START SUPPLIED MATERIAL

-- pv_equiv track=rewrite | github.com/AMIVAYUN/codeTestPrac | Programmers/Python/최고의 집합.py | solution
-- ===== SOURCE A (Python) =====
-- def solution(n, s):
--     answer = [];
--
--     if( s < n ):
--         return [-1];
--
--     stand = s // n ;
--
--     sum_ = stand * n;
--
--     diff = s- sum_
--
--     answer = [ stand ] * n;
--
--     idx = 0;
--
--     while diff > 0:
--         answer[ idx ] += 1;
--         diff -= 1;
--         idx += 1;
--
--     return sorted( answer )
-- ===== SOURCE B (Python) =====
-- def solution(n, s):
--     if s < n:
--         return [-1]
--     q, r = s // n, s % n
--     return [q] * (n - r) + [q + 1] * r
-- ===== Notes on version B (the rewrite author's own statement) =====
-- stated objective: simpler
-- what changed: B builds the answer in ascending order directly from divmod as [q]*(n-r)+[q+1]*r, removing A's remainder-distribution while-loop and the final sorted() call.
import Mathlib
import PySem

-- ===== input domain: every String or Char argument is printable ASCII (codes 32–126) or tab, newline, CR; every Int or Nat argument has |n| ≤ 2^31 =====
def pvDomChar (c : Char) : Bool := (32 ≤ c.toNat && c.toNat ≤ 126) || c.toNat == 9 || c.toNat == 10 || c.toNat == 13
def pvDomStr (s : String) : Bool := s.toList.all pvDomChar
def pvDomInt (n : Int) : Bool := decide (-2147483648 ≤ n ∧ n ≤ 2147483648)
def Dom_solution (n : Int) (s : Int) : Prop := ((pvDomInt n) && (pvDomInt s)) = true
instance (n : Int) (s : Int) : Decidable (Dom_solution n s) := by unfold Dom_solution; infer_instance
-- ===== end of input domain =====

-- B replaces A's remainder-distribution while-loop and final sorted() by the direct
-- ascending construction [q]*(n-r)+[q+1]*r from divmod (simpler; same return values).

-- ===== PORT A =====
-- the while loop: answer[idx] += 1; diff -= 1; idx += 1 while diff > 0
def solutionLoop (answer : List Int) (diff : Int) (idx : Int) : List Int :=
  if h : diff > 0 then
    solutionLoop (answer.set idx.toNat (answer.getD idx.toNat 0 + 1)) (diff - 1) (idx + 1)
  else answer
termination_by diff.toNat
decreasing_by omega

def solution (n : Int) (s : Int) : List Int :=
  if s < n then [-1]
  else
    let stand := PySem.Int.floordiv s n
    let sum_ := stand * n
    let diff := s - sum_
    let answer := List.replicate n.toNat stand
    PySem.List.sorted (solutionLoop answer diff 0) (fun x => x) false

-- ===== PORT B =====
def solution_alt (n : Int) (s : Int) : List Int :=
  if s < n then [-1]
  else
    let q := PySem.Int.floordiv s n
    let r := PySem.Int.mod s n
    List.replicate (n - r).toNat q ++ List.replicate r.toNat (q + 1)

-- ===== PRECONDITION & SPEC =====
-- Pre_ excludes exactly n = 0 with 0 ≤ s, where A (and B) raise ZeroDivisionError.
def Pre_solution (n : Int) (s : Int) : Prop := n ≠ 0 ∨ s < 0
instance (n : Int) (s : Int) : Decidable (Pre_solution n s) := by unfold Pre_solution; infer_instance
def pvWitness_solution : Int × Int := (3, 11)

def Spec_solution (n : Int) (s : Int) (out : List Int) : Prop := out = solution_alt n s
instance (n : Int) (s : Int) (out : List Int) : Decidable (Spec_solution n s out) := by unfold Spec_solution; infer_instance

-- ===== CLAIM (what is proved, stated in full; the proofs are below) =====
def Claim_equal_solution : Prop := ∀ (n : Int) (s : Int), Dom_solution n s → Pre_solution n s → Spec_solution n s (solution n s)

-- ===== LEMMAS AND PROOFS =====

-- the loop turns the first d copies of q (after a prefix it never touches) into q+1
lemma solutionLoop_eq (d : Nat) (pre : List Int) (q : Int) (m : Nat) (hd : d ≤ m) :
    solutionLoop (pre ++ List.replicate m q) (d : Int) (pre.length : Int) =
      pre ++ (List.replicate d (q + 1) ++ List.replicate (m - d) q) := by
  induction d generalizing pre m with
  | zero => rw [solutionLoop]; simp
  | succ d ih =>
      obtain ⟨m', rfl⟩ : ∃ m', m = m' + 1 := ⟨m - 1, by omega⟩
      rw [solutionLoop]
      simp only [show ((d + 1 : Nat) : Int) > 0 from by exact_mod_cast Nat.succ_pos d, dite_true,
        Int.toNat_natCast]
      have hget : (pre ++ List.replicate (m' + 1) q).getD pre.length 0 = q := by
        simp [List.getD]
      have hset : (pre ++ List.replicate (m' + 1) q).set pre.length (q + 1) =
          (pre ++ [q + 1]) ++ List.replicate m' q := by
        rw [List.set_append_right _ _ (le_refl pre.length)]
        simp [List.replicate_succ]
      rw [hget, hset]
      have h1 : ((d + 1 : Nat) : Int) - 1 = (d : Int) := by push_cast; ring
      have h2 : (pre.length : Int) + 1 = ((pre ++ [q + 1]).length : Int) := by simp
      rw [h1, h2, ih (pre ++ [q + 1]) m' (by omega)]
      simp [List.replicate_succ, List.append_assoc]

lemma sorted_rep_rep (a b : Nat) (q : Int) :
    PySem.List.sorted (List.replicate a (q + 1) ++ List.replicate b q) (fun x => x) false =
      List.replicate b q ++ List.replicate a (q + 1) := by
  apply PySem.List.sorted_id_eq_of_perm_of_pairwise
  · exact List.perm_append_comm
  · rw [List.pairwise_append]
    refine ⟨List.pairwise_replicate.mpr (Or.inr (le_refl q)),
      List.pairwise_replicate.mpr (Or.inr (le_refl (q + 1))), ?_⟩
    intro x hx y hy
    rw [List.eq_of_mem_replicate hx, List.eq_of_mem_replicate hy]
    omega

-- ===== VERDICT (by name: the statement is the Claim_ definition above) =====
theorem solution_spec : Claim_equal_solution := by
  intro n s _ hpre
  unfold Spec_solution solution solution_alt
  by_cases hs : s < n
  · simp [hs]
  · simp only [hs, if_false]
    have hn : n ≠ 0 := by
      rcases hpre with h | h
      · exact h
      · intro h0; omega
    set q := PySem.Int.floordiv s n with hq
    set r := PySem.Int.mod s n with hr
    have hdm : q * n + r = s := PySem.Int.floordiv_mul_add_mod s n
    have hdiff : s - q * n = r := by omega
    rw [hdiff]
    rcases lt_or_gt_of_ne hn with hneg | hpos
    · -- n < 0 : the answer list is empty and diff = r ≤ 0
      have hb := PySem.Int.mod_neg_bounds s hneg
      have h1 : n.toNat = 0 := by omega
      have h2 : (n - r).toNat = 0 := by omega
      have h3 : r.toNat = 0 := by omega
      rw [solutionLoop, h1, h2, h3]
      simp [show ¬ r > 0 from by omega, PySem.List.sorted]
    · -- n > 0 : 0 ≤ r < n
      have hr0 : 0 ≤ r := PySem.Int.mod_nonneg s hpos
      have hrn : r < n := PySem.Int.mod_lt s hpos
      have hcast : r = (r.toNat : Int) := (Int.toNat_of_nonneg hr0).symm
      have hloop := solutionLoop_eq r.toNat ([]) q n.toNat (by omega)
      simp only [List.nil_append, List.length_nil, Nat.cast_zero] at hloop
      rw [hcast, hloop, sorted_rep_rep]
      congr 1
      congr 1
      omega
-- pv_equiv track=rewrite | github.com/Signalpilot/signalpilot-education-hub | fix_all_checkpoints.py | get_content_boundaries
-- ===== SOURCE A (Python) =====
-- def get_content_boundaries(lines):
--     """
--     Find the actual content boundaries.
--     Start: After header/TL;DR section
--     End: Before footer/navigation
--     """
--     start_line = 0
--     end_line = len(lines) - 1
--
--     # Find start (after TL;DR or first H2)
--     for i, line in enumerate(lines):
--         if '<h2>' in line or '<h2 ' in line:
--             start_line = i
--             break
--
--     # Find end (before nav-article or Test Your Knowledge)
--     for i in range(len(lines) - 1, 0, -1):
--         if 'nav-article' in lines[i] or 'Test Your Knowledge' in lines[i]:
--             end_line = i
--             break
--
--     return start_line, end_line
-- ===== SOURCE B (Python) =====
-- def get_content_boundaries(lines):
--     """Single forward pass: the first H2 line sets the start; every end-marker
--     line with index >= 1 overwrites the end, so the highest match wins."""
--     start_line = 0
--     end_line = len(lines) - 1
--     found_start = False
--     for i, line in enumerate(lines):
--         if not found_start and ('<h2>' in line or '<h2 ' in line):
--             start_line = i
--             found_start = True
--         if i >= 1 and ('nav-article' in line or 'Test Your Knowledge' in line):
--             end_line = i
--     return start_line, end_line
-- ===== Notes on version B (the rewrite author's own statement) =====
-- stated objective: alternative
-- what changed: Replaces A's two separate scans (a forward first-match scan for the start and a backward first-match scan over range(len-1,0,-1) for the end) with one forward pass over enumerate(lines) that latches the first H2 index and keeps overwriting the end index on every marker line with i >= 1.
import Mathlib
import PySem

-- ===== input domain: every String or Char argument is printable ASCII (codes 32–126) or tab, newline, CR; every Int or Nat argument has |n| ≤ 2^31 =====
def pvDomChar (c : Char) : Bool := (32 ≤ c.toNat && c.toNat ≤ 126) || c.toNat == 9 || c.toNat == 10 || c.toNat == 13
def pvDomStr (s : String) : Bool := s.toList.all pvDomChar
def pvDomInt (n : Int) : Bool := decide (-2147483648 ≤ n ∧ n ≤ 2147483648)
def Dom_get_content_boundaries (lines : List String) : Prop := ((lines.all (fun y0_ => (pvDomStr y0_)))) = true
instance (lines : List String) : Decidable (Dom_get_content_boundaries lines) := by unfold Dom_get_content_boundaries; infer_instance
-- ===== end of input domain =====

-- B replaces A's two separate scans (forward for the start, backward for the end) by a
-- single forward pass over enumerate(lines); same cost, different decomposition.

-- ===== PORT A =====
-- first forward scan with break: first index whose line contains an H2 marker, else default
def pvFindStartA : List (Int × String) → Int → Int
  | [], d => d
  | (i, line) :: rest, d =>
    if PySem.Str.isIn "<h2>" line || PySem.Str.isIn "<h2 " line then i
    else pvFindStartA rest d

-- backward scan with break: first index in the countdown range whose line has an end marker
def pvFindEndA (lines : List String) : List Int → Int → Int
  | [], d => d
  | i :: rest, d =>
    if PySem.Str.isIn "nav-article" (PySem.List.pyGetD lines i "")
        || PySem.Str.isIn "Test Your Knowledge" (PySem.List.pyGetD lines i "") then i
    else pvFindEndA lines rest d

def get_content_boundaries (lines : List String) : Int × Int :=
  let start_line := pvFindStartA (PySem.List.enumerate lines 0) 0
  let end_line := pvFindEndA lines
      (PySem.List.pyRange ((lines.length : Int) - 1) 0 (-1)) ((lines.length : Int) - 1)
  (start_line, end_line)

-- ===== PORT B =====
-- one loop body: (found_start, start_line, end_line) updated per (i, line)
def pvStepB (st : Bool × Int × Int) (p : Int × String) : Bool × Int × Int :=
  let s1 : Bool × Int :=
    if !st.1 && (PySem.Str.isIn "<h2>" p.2 || PySem.Str.isIn "<h2 " p.2)
    then (true, p.1) else (st.1, st.2.1)
  let e1 : Int :=
    if decide (1 ≤ p.1) && (PySem.Str.isIn "nav-article" p.2 || PySem.Str.isIn "Test Your Knowledge" p.2)
    then p.1 else st.2.2
  (s1.1, s1.2, e1)

def get_content_boundaries_alt (lines : List String) : Int × Int :=
  let st := (PySem.List.enumerate lines 0).foldl pvStepB (false, 0, (lines.length : Int) - 1)
  (st.2.1, st.2.2)

-- ===== PRECONDITION & SPEC =====
def Spec_get_content_boundaries (lines : List String) (out : Int × Int) : Prop := out = get_content_boundaries_alt lines
instance (lines : List String) (out : Int × Int) : Decidable (Spec_get_content_boundaries lines out) := by unfold Spec_get_content_boundaries; infer_instance

-- ===== CLAIM (what is proved, stated in full; the proofs are below) =====
def Claim_equal_get_content_boundaries : Prop := ∀ (lines : List String), Dom_get_content_boundaries lines → Spec_get_content_boundaries lines (get_content_boundaries lines)

-- ===== LEMMAS AND PROOFS =====

-- the two independent components of pvStepB
def pvStepS (st : Bool × Int) (p : Int × String) : Bool × Int :=
  if !st.1 && (PySem.Str.isIn "<h2>" p.2 || PySem.Str.isIn "<h2 " p.2) then (true, p.1) else st

def pvStepE (e : Int) (p : Int × String) : Int :=
  if decide (1 ≤ p.1) && (PySem.Str.isIn "nav-article" p.2 || PySem.Str.isIn "Test Your Knowledge" p.2)
  then p.1 else e

theorem pvFoldB_decomp (l : List (Int × String)) : ∀ (f : Bool) (s e : Int),
    l.foldl pvStepB (f, s, e) = ((l.foldl pvStepS (f, s)).1, (l.foldl pvStepS (f, s)).2, l.foldl pvStepE e) := by
  induction l with
  | nil => intro f s e; rfl
  | cons p rest ih =>
    intro f s e
    simp only [List.foldl_cons]
    rw [show pvStepB (f, s, e) p = ((pvStepS (f, s) p).1, (pvStepS (f, s) p).2, pvStepE e p) by
      cases hb : (!f && (PySem.Str.isIn "<h2>" p.2 || PySem.Str.isIn "<h2 " p.2)) <;>
        simp only [pvStepB, pvStepS, pvStepE, hb]]
    exact ih _ _ _

theorem pvFoldS_found (l : List (Int × String)) : ∀ (s : Int), l.foldl pvStepS (true, s) = (true, s) := by
  induction l with
  | nil => intro s; rfl
  | cons p rest ih => intro s; simp [List.foldl_cons, pvStepS, ih]

theorem pvFoldS_eq_findStart (l : List (Int × String)) : ∀ (d : Int),
    (l.foldl pvStepS (false, d)).2 = pvFindStartA l d := by
  induction l with
  | nil => intro d; rfl
  | cons p rest ih =>
    intro d
    obtain ⟨i, line⟩ := p
    simp only [List.foldl_cons, pvStepS, pvFindStartA, Bool.not_false, Bool.true_and]
    cases hb : (PySem.Str.isIn "<h2>" line || PySem.Str.isIn "<h2 " line)
    · simpa using ih d
    · simpa using congrArg Prod.snd (pvFoldS_found rest i)

-- generic first-match on a list of indices
def pvFF (q : Int → Bool) : List Int → Int → Int
  | [], d => d
  | i :: rest, d => if q i then i else pvFF q rest d

theorem pvFF_append_singleton (q : Int → Bool) (l : List Int) : ∀ (x d : Int),
    pvFF q (l ++ [x]) d = pvFF q l (if q x then x else d) := by
  induction l with
  | nil => intro x d; rfl
  | cons i rest ih => intro x d; simp only [List.cons_append, pvFF]; rw [ih]

theorem pvFoldl_eq_FF_reverse (q : Int → Bool) (l : List Int) : ∀ (d : Int),
    l.foldl (fun e i => if q i then i else e) d = pvFF q l.reverse d := by
  induction l with
  | nil => intro d; rfl
  | cons i rest ih =>
    intro d
    simp only [List.foldl_cons, List.reverse_cons]
    rw [pvFF_append_singleton, ih]

theorem pvFF_congr (q q' : Int → Bool) (l : List Int) (h : ∀ i ∈ l, q i = q' i) : ∀ (d : Int),
    pvFF q l d = pvFF q' l d := by
  induction l with
  | nil => intro d; rfl
  | cons i rest ih =>
    intro d
    simp only [pvFF, h i (List.mem_cons_self ..)]
    split
    · rfl
    · exact ih (fun j hj => h j (List.mem_cons_of_mem _ hj)) d

theorem pvFindEndA_eq_FF (lines : List String) (l : List Int) : ∀ (d : Int),
    pvFindEndA lines l d =
      pvFF (fun i => PySem.Str.isIn "nav-article" (PySem.List.pyGetD lines i "")
            || PySem.Str.isIn "Test Your Knowledge" (PySem.List.pyGetD lines i "")) l d := by
  induction l with
  | nil => intro d; rfl
  | cons i rest ih => intro d; simp only [pvFindEndA, pvFF, ih]

-- ===== VERDICT (by name: the statement is the Claim_ definition above) =====
theorem get_content_boundaries_spec : Claim_equal_get_content_boundaries := by
  intro lines _
  unfold Spec_get_content_boundaries get_content_boundaries get_content_boundaries_alt
  rw [pvFoldB_decomp]
  refine Prod.ext ?_ ?_
  · -- start component
    simpa using (pvFoldS_eq_findStart (PySem.List.enumerate lines 0) 0).symm
  · -- end component
    show pvFindEndA lines (PySem.List.pyRange ((lines.length : Int) - 1) 0 (-1)) ((lines.length : Int) - 1)
        = (PySem.List.enumerate lines 0).foldl pvStepE ((lines.length : Int) - 1)
    rw [PySem.List.enumerate_eq_map_pyRange lines ""]
    simp only [PySem.List.len_eq]
    rw [List.foldl_map]
    simp only [pvStepE]
    rw [pvFoldl_eq_FF_reverse (fun j => decide (1 ≤ j) &&
        (PySem.Str.isIn "nav-article" (PySem.List.pyGetD lines j "")
          || PySem.Str.isIn "Test Your Knowledge" (PySem.List.pyGetD lines j "")))]
    rw [pvFindEndA_eq_FF]
    rcases Nat.eq_zero_or_pos lines.length with h0 | hpos
    · have hln : (lines.length : Int) = 0 := by simp [h0]
      rw [hln]
      rw [show PySem.List.pyRange ((0:Int)-1) 0 (-1) = [] from
        PySem.List.pyRange_neg_one_eq_nil (by norm_num)]
      rw [show PySem.List.pyRange (0:Int) 0 1 = [] from
        PySem.List.pyRange_one_eq_nil le_rfl]
      rfl
    · have h1 : (1 : Int) ≤ (lines.length : Int) := by exact_mod_cast hpos
      rw [show PySem.List.pyRange ((lines.length : Int) - 1) 0 (-1)
            = (PySem.List.pyRange 1 (lines.length : Int) 1).reverse by
          rw [PySem.List.pyRange_neg_one_eq_reverse]; norm_num]
      rw [show PySem.List.pyRange 0 (lines.length : Int) 1
            = PySem.List.pyRange 0 1 1 ++ PySem.List.pyRange 1 (lines.length : Int) 1 from
          PySem.List.pyRange_one_append 0 1 (lines.length : Int) (by norm_num) h1]
      rw [show PySem.List.pyRange (0:Int) 1 1 = [0] from PySem.List.pyRange_one_singleton 0]
      simp only [List.reverse_cons, List.singleton_append]
      rw [pvFF_append_singleton, if_neg (by simp)]
      refine (pvFF_congr _ _ _ (fun i hi => ?_) _).symm
      have hge : (1 : Int) ≤ i := by
        rw [List.mem_reverse, PySem.List.mem_pyRange_one] at hi
        exact hi.1
      simp [hge]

END SUPPLIED MATERIAL

REQUIREMENT =
The answer must hold exactly the lines of the entries above, from the first line through the line that contains "-- B replaces A's remainder-distribution", and no others.

WRITTEN ANSWER =
-- pv_equiv track=rewrite | github.com/AMIVAYUN/codeTestPrac | Programmers/Python/최고의 집합.py | solution
-- ===== SOURCE A (Python) =====
-- def solution(n, s):
--     answer = [];
--
--     if( s < n ):
--         return [-1];
--
--     stand = s // n ;
--
--     sum_ = stand * n;
--
--     diff = s- sum_
--
--     answer = [ stand ] * n;
--
--     idx = 0;
--
--     while diff > 0:
--         answer[ idx ] += 1;
--         diff -= 1;
--         idx += 1;
--
--     return sorted( answer )
-- ===== SOURCE B (Python) =====
-- def solution(n, s):
--     if s < n:
--         return [-1]
--     q, r = s // n, s % n
--     return [q] * (n - r) + [q + 1] * r
-- ===== Notes on version B (the rewrite author's own statement) =====
-- stated objective: simpler
-- what changed: B builds the answer in ascending order directly from divmod as [q]*(n-r)+[q+1]*r, removing A's remainder-distribution while-loop and the final sorted() call.
import Mathlib
import PySem

-- ===== input domain: every String or Char argument is printable ASCII (codes 32–126) or tab, newline, CR; every Int or Nat argument has |n| ≤ 2^31 =====
def pvDomChar (c : Char) : Bool := (32 ≤ c.toNat && c.toNat ≤ 126) || c.toNat == 9 || c.toNat == 10 || c.toNat == 13
def pvDomStr (s : String) : Bool := s.toList.all pvDomChar
def pvDomInt (n : Int) : Bool := decide (-2147483648 ≤ n ∧ n ≤ 2147483648)
def Dom_solution (n : Int) (s : Int) : Prop := ((pvDomInt n) && (pvDomInt s)) = true
instance (n : Int) (s : Int) : Decidable (Dom_solution n s) := by unfold Dom_solution; infer_instance
-- ===== end of input domain =====

-- B replaces A's remainder-distribution while-loop and final sorted() by the direct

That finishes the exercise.